┌──
theorem lead_above (mid : Int) (l : List Int) (hs : List.Pairwise (· ≤ ·) l) (j : Nat)
    (h1 : sliceLead mid l ≤ j) (h2 : j < l.length) : mid < l.getD j 0 := by
  induction l generalizing j with
  | nil => simp at h2
  | cons x xs ih =>
    rw [List.pairwise_cons] at hs
    simp only [sliceLead] at h1
    split at h1
    · cases j with
      | zero => omega
      | succ k => exact ih hs.2 k (by omega) (by simpa using h2)
    · cases j with
      | zero => simpa using by omega
      | succ k =>
        have hk : k < xs.length := by simpa using h2
        have hmem : xs.getD k 0 ∈ xs := by
          rw [List.getD_eq_getElem _ _ hk]; exact List.getElem_mem hk
        calc mid < x := by omega
          _ ≤ xs.getD k 0 := hs.1 _ hmem

-- postcondition of B's binary search
theorem bsearch_post (arr : List Int) (hs : List.Pairwise (· ≤ ·) arr) (mid : Int) :
    ∀ d a b, b - a = d → a ≤ b → b ≤ arr.length →
      a ≤ bsearchB arr mid a b ∧ bsearchB arr mid a b ≤ b ∧
      (∀ j, a ≤ j → j < bsearchB arr mid a b → arr.getD j 0 ≤ mid) ∧
      (∀ j, bsearchB arr mid a b ≤ j → j < b → mid < arr.getD j 0) := by
  intro d
  induction d using Nat.strong_induction_on with
  | _ d ih =>
    intro a b hd hab hbn
    rw [bsearchB]
    by_cases h : a < b
    · simp only [dif_pos h]
      have hm1 : a ≤ (a + b) / 2 := by omega
      have hm2 : (a + b) / 2 < b := by omega
      by_cases hmle : arr.getD ((a + b) / 2) 0 ≤ mid
      · simp only [if_pos hmle]
        obtain ⟨p1, p2, p3, p4⟩ :=
          ih (b - ((a + b) / 2 + 1)) (by omega) ((a + b) / 2 + 1) b rfl (by omega) hbn
        refine ⟨by omega, p2, ?_, p4⟩
        intro j hj hjr
        by_cases hjm : j ≤ (a + b) / 2
        · exact le_trans (sorted_getD_mono arr hs j _ hjm (by omega)) hmle
        · exact p3 j (by omega) hjr
      · simp only [if_neg hmle]
        rw [not_le] at hmle
        obtain ⟨p1, p2, p3, p4⟩ :=
          ih ((a + b) / 2 - a) (by omega) a ((a + b) / 2) rfl (by omega) (by omega)
        refine ⟨p1, by omega, p3, ?_⟩
        intro j hjr hjb
        by_cases hjm : j < (a + b) / 2
        · exact p4 j hjr hjm
        · exact lt_of_lt_of_le hmle (sorted_getD_mono arr hs _ j (by omega) (by omega))
    · simp only [dif_neg h]
      refine ⟨le_rfl, by omega, ?_, ?_⟩ <;> intro j hj hj' <;> omega

-- in a sorted list the first element is a lower bound and the last an upper bound
theorem sorted_head_le (l : List Int) (hs : List.Pairwise (· ≤ ·) l) (x : Int) (hx : x ∈ l) :
    l.getD 0 0 ≤ x := by
  obtain ⟨j, hj, rfl⟩ := List.mem_iff_getElem.mp hx
  have := sorted_getD_mono l hs 0 j (Nat.zero_le _) hj
  have h2 : l.getD j 0 = l[j] := List.getD_eq_getElem l 0 hj
  rwa [h2] at this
└──
▶ What this task involves: Which lines above include the word "intro"? Pick them out and copy them.

▶ Result of this exercise:
  intro d
    intro a b hd hab hbn
        intro j hj hjr
        intro j hjr hjb
      refine ⟨le_rfl, by omega, ?_, ?_⟩ <;> intro j hj hj' <;> omega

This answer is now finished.